16. The noise estimation method of claim 11, wherein the estimating of the noise comprises

estimating noise by tracking local minima on a frequency axis with respect to spectrum of a frame of an acoustic signal which corresponds to the speech-dominant region, and

smoothing the estimated noise using the calculated speech absence probability.

17. The noise estimation method of claim 11, wherein the estimating of the noise comprises estimating the noise from a spectral magnitude which results from transforming an acoustic signal in a frequency domain that is input in the noise region.

18. A noise estimation apparatus for estimating noise in acoustic signals in a frequency domain, the noise estimation apparatus comprising:

a speech absence probability unit configured to calculate a speech absence probability indicating the probability that speech exists in each frame of an acoustic signal; and

a noise estimation unit configured to distinguish between a speech-dominant frame and a noise dominant frame based on the calculated speech absence probability, to estimate noise for a speech-dominant frame using a first method in the frequency domain, and to estimate noise for a noise-dominant frame using a second method in the frequency domain.

19. The noise estimation apparatus of claim 18, wherein the first method comprises estimating noise in the speech-dominant frame by tracking local minima on a frequency axis, and the second method comprises estimating noise in the noise-dominant frame using a spectral magnitude of the acoustic signal that is obtained by performing a Fourier transform on the acoustic signal.

20. The noise estimation apparatus of claim 19, wherein the first method further comprises smoothing noise that has been estimated by tracking local minima based on the calculated speech absence probability, to reduce the occurrence of inconsistency in a noise spectrum on the boundary between the noise-dominant region and the speech-dominant region.

21. The noise estimation apparatus of claim 18, further comprising a frequency transformation unit configured to transform a plurality of acoustic signals in a time domain, into a plurality of acoustic signals in the frequency domain; and

a phase difference calculation unit configured to calculate a phase difference of each frequency component from the transformed acoustic signals in a frequency domain.

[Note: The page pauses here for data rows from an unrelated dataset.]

theorem lcsa_inv (d : List Int) : ∀ t : Nat, t ≤ d.length →
    (AFold d t).2.1 = psum d t ∧ (AFold d t).2.2 = ref d t ∧
    ∀ s : Int, (AFold d t).1.get? s = mval d t s := by
  intro t
  induction t with
  | zero =>
    intro _
    have h0 : PySem.List.pyRange 0 ((0 : Nat) : Int) 1 = [] := by
      rw [Nat.cast_zero]
      exact PySem.List.pyRange_one_eq_nil (le_refl 0)
    refine ⟨?_, ?_, ?_⟩
    · simp only [AFold, h0, List.foldl_nil]; rfl
    · simp only [AFold, h0, List.foldl_nil]; rfl
    · intro s
      simp only [AFold, h0, List.foldl_nil]
      rw [PySem.Dict.get?_empty, mval, dif_neg]
      rintro ⟨i, hi, _⟩
      omega
  | succ t ih =>
    intro ht
    obtain ⟨hp, hr, hm⟩ := ih (by omega)
    have hsucc : AFold d (t + 1)
        = (fun (st : PySem.Dict Int Int × Int × Int) (i : Int) =>
            let m := st.1
            let preSum := st.2.1 + PySem.List.pyGetD d i 0
            let res := st.2.2
            let res := if preSum == (0:Int) then i + 1 else res
            let m := if !(m.contains preSum) then m.insert preSum i else m
            let res := if m.contains (preSum - 0) then max res (i - m.getD (preSum - 0) 0) else res
            (m, preSum, res)) (AFold d t) (t : Int) := by
      unfold AFold
      rw [show ((t + 1 : Nat) : Int) = (t : Int) + 1 by push_cast; ring,
        PySem.List.pyRange_one_succ_right (by positivity), List.foldl_append]
      rfl
    rw [hsucc]
    dsimp only
    have htlt : t < d.length := by omega
    have hS : (AFold d t).2.1 + PySem.List.pyGetD d (t : Int) 0 = psum d (t + 1) := by
      rw [hp, PySem.List.pyGetD_natCast, List.getD_eq_getElem d 0 htlt, psum_succ d t htlt]
    rw [hS, hr]
    have hcont : ∀ x : Int, (AFold d t).1.contains x = (mval d t x).isSome := by
      intro x
      rw [PySem.Dict.contains_eq_isSome_get?, hm]
    by_cases hex : ∃ i, i < t ∧ psum d (i + 1) = psum d (t + 1)
    · -- prefix sum seen before: dict unchanged
      have hv : mval d t (psum d (t + 1)) = some ((Nat.find hex : Nat) : Int) := by
        rw [mval, dif_pos hex]
      have hw : widx d t = Nat.find hex := widx_of_some d t hex
      have hmne : (if !((AFold d t).1.contains (psum d (t + 1))) then
            (AFold d t).1.insert (psum d (t + 1)) ((t : Nat) : Int) else (AFold d t).1)
          = (AFold d t).1 := by
        rw [hcont, hv]
        simp
      rw [hmne]
      have hcont2 : (AFold d t).1.contains (psum d (t + 1) - 0) = true := by
        rw [sub_zero, hcont, hv]
        simp
      have hgetD : (AFold d t).1.getD (psum d (t + 1) - 0) 0 = ((widx d t : Nat) : Int) := by
        rw [sub_zero, PySem.Dict.getD_eq_get?_getD, hm, hv, hw, Option.getD_some]
      rw [if_pos hcont2, hgetD]
      refine ⟨rfl, ?_, ?_⟩
      · by_cases h0 : psum d (t + 1) = 0
        · rw [if_pos (by simpa using h0)]
          have hfx : fidx d (t + 1) = 0 := fidx_zero_of d (t + 1) h0
          have hle : ref d t ≤ (t : Int) := lcsa_ref_le d t
          have hwn : (0 : Int) ≤ ((widx d t : Nat) : Int) := by positivity
          simp only [ref, hfx]
          push_cast
          omega
        · rw [if_neg (by simpa using h0)]
          have hfx : fidx d (t + 1) = widx d t + 1 := fidx_eq_widx_succ d t h0
          simp only [ref, hfx]
          congr 1
          push_cast
          ring
      · intro s
        by_cases hs : s = psum d (t + 1)
        · subst hs
          rw [hm, hv, mval_succ_self, hw]
        · rw [hm, mval_succ_ne d t s (fun h => hs h.symm)]
    · -- fresh prefix sum: inserted
      have hv : mval d t (psum d (t + 1)) = none := by
        rw [mval, dif_neg hex]
      have hw : widx d t = t := widx_of_none d t hex
      have hmins : (if !((AFold d t).1.contains (psum d (t + 1))) then
            (AFold d t).1.insert (psum d (t + 1)) ((t : Nat) : Int) else (AFold d t).1)
          = (AFold d t).1.insert (psum d (t + 1)) ((t : Nat) : Int) := by
        rw [hcont, hv]
        simp
      rw [hmins]
      have hcont2 : ((AFold d t).1.insert (psum d (t + 1)) ((t : Nat) : Int)).contains
          (psum d (t + 1) - 0) = true := by
        rw [sub_zero]
        exact PySem.Dict.contains_insert_self _ _ _
      rw [if_pos hcont2, sub_zero, PySem.Dict.getD_eq_get?_getD, PySem.Dict.get?_insert_self,
        Option.getD_some]
      refine ⟨rfl, ?_, ?_⟩
      · by_cases h0 : psum d (t + 1) = 0
        · rw [if_pos (by simpa using h0)]
          have hfx : fidx d (t + 1) = 0 := fidx_zero_of d (t + 1) h0
          have hle : ref d t ≤ (t : Int) := lcsa_ref_le d t
          simp only [ref, hfx]
          push_cast
          omega
        · rw [if_neg (by simpa using h0)]
          have hfx : fidx d (t + 1) = widx d t + 1 := fidx_eq_widx_succ d t h0
          simp only [ref, hfx, hw]
          congr 1
          push_cast
          ring
      · intro s
        by_cases hs : s = psum d (t + 1)
        · subst hs
          rw [PySem.Dict.get?_insert_self, mval_succ_self, hw]
        · rw [PySem.Dict.get?_insert_of_ne _ _ hs, hm, mval_succ_ne d t s (fun h => hs h.symm)]

theorem lcsa_diff_eq (arr1 arr2 : List Int) (h : arr1.length ≤ arr2.length) :
    pvComputeDiff arr1 arr2 = (arr1.zip arr2).map (fun ab => ab.1 - ab.2) := by
  unfold pvComputeDiff
  rw [PySem.List.pyRange_one]
  apply List.ext_getElem
  · simp [List.length_zip]; omega
  · intro i h1 h2
    simp only [List.getElem_map, List.getElem_range, List.getElem_zip]
    simp only [List.length_map, List.length_range] at h1
    simp only [Int.sub_zero, Int.toNat_natCast] at h1 ⊢
    rw [Int.zero_add, PySem.List.pyGetD_natCast, PySem.List.pyGetD_natCast,
      List.getD_eq_getElem _ _ (by omega), List.getD_eq_getElem _ _ (by omega)]

theorem lcsa_A_eq_ref (d : List Int) : pvLongestSubarrGivenSum d 0 = ref d d.length := by
  have h : pvLongestSubarrGivenSum d 0 = (AFold d d.length).2.2 := rfl
  rw [h, (lcsa_inv d d.length (le_refl _)).2.1]

-- ---- properties of ref: it is the maximum zero-sum window length ----

theorem ref_nonneg (d : List Int) (t : Nat) : 0 ≤ ref d t := by
  induction t with
  | zero => simp [ref]
  | succ t ih => simp only [ref]; exact le_max_of_le_left ih

theorem ref_mono (d : List Int) (t : Nat) : ref d t ≤ ref d (t + 1) := by
  simp only [ref]; exact le_max_left _ _

theorem ref_ge_fidx (d : List Int) : ∀ t : Nat, ∀ j : Nat, j ≤ t →
    (j : Int) - (fidx d j : Int) ≤ ref d t := by
  intro t
  induction t with
  | zero =>
    intro j hj
    interval_cases j
    rw [fidx_zero_of d 0 (psum_zero d)]
    simp [ref]
  | succ t ih =>
    intro j hj
    rcases Nat.lt_succ_iff_lt_or_eq.mp (Nat.lt_succ_of_le hj) with h | h
    · exact le_trans (ih j (by omega)) (ref_mono d t)
    · subst h
      simp only [ref]
      exact le_max_of_le_right (by push_cast; omega)

theorem ref_lb (d : List Int) (i k : Nat) (h1 : i + k < d.length)
    (h2 : psum d (i + k + 1) = psum d i) : (k : Int) + 1 ≤ ref d d.length := by
  have hfle : fidx d (i + k + 1) ≤ i := Nat.find_min' _ h2.symm
  have := ref_ge_fidx d d.length (i + k + 1) (by omega)
  have hcast : ((i + k + 1 : Nat) : Int) - (fidx d (i + k + 1) : Int) ≥ (k : Int) + 1 := by
    have : ((fidx d (i + k + 1) : Nat) : Int) ≤ (i : Int) := by exact_mod_cast hfle
    push_cast
    omega
  omega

22. The noise estimation apparatus of claim 21, wherein the speech absence probability unit calculates the speech absence probability based on a phase difference between the plurality of acoustic signals in the frequency domain.

23. The noise estimation apparatus of claim 21, wherein the speech absence probability unit calculates the speech absence probability based on an intermediate parameter that is set by comparing the phase difference of each frequency component to a threshold value.

24. The noise estimation apparatus of claim 18, further comprising a noise removal unit configured to remove the noise estimated by the noise estimation unit from the acoustic signal in the frequency domain.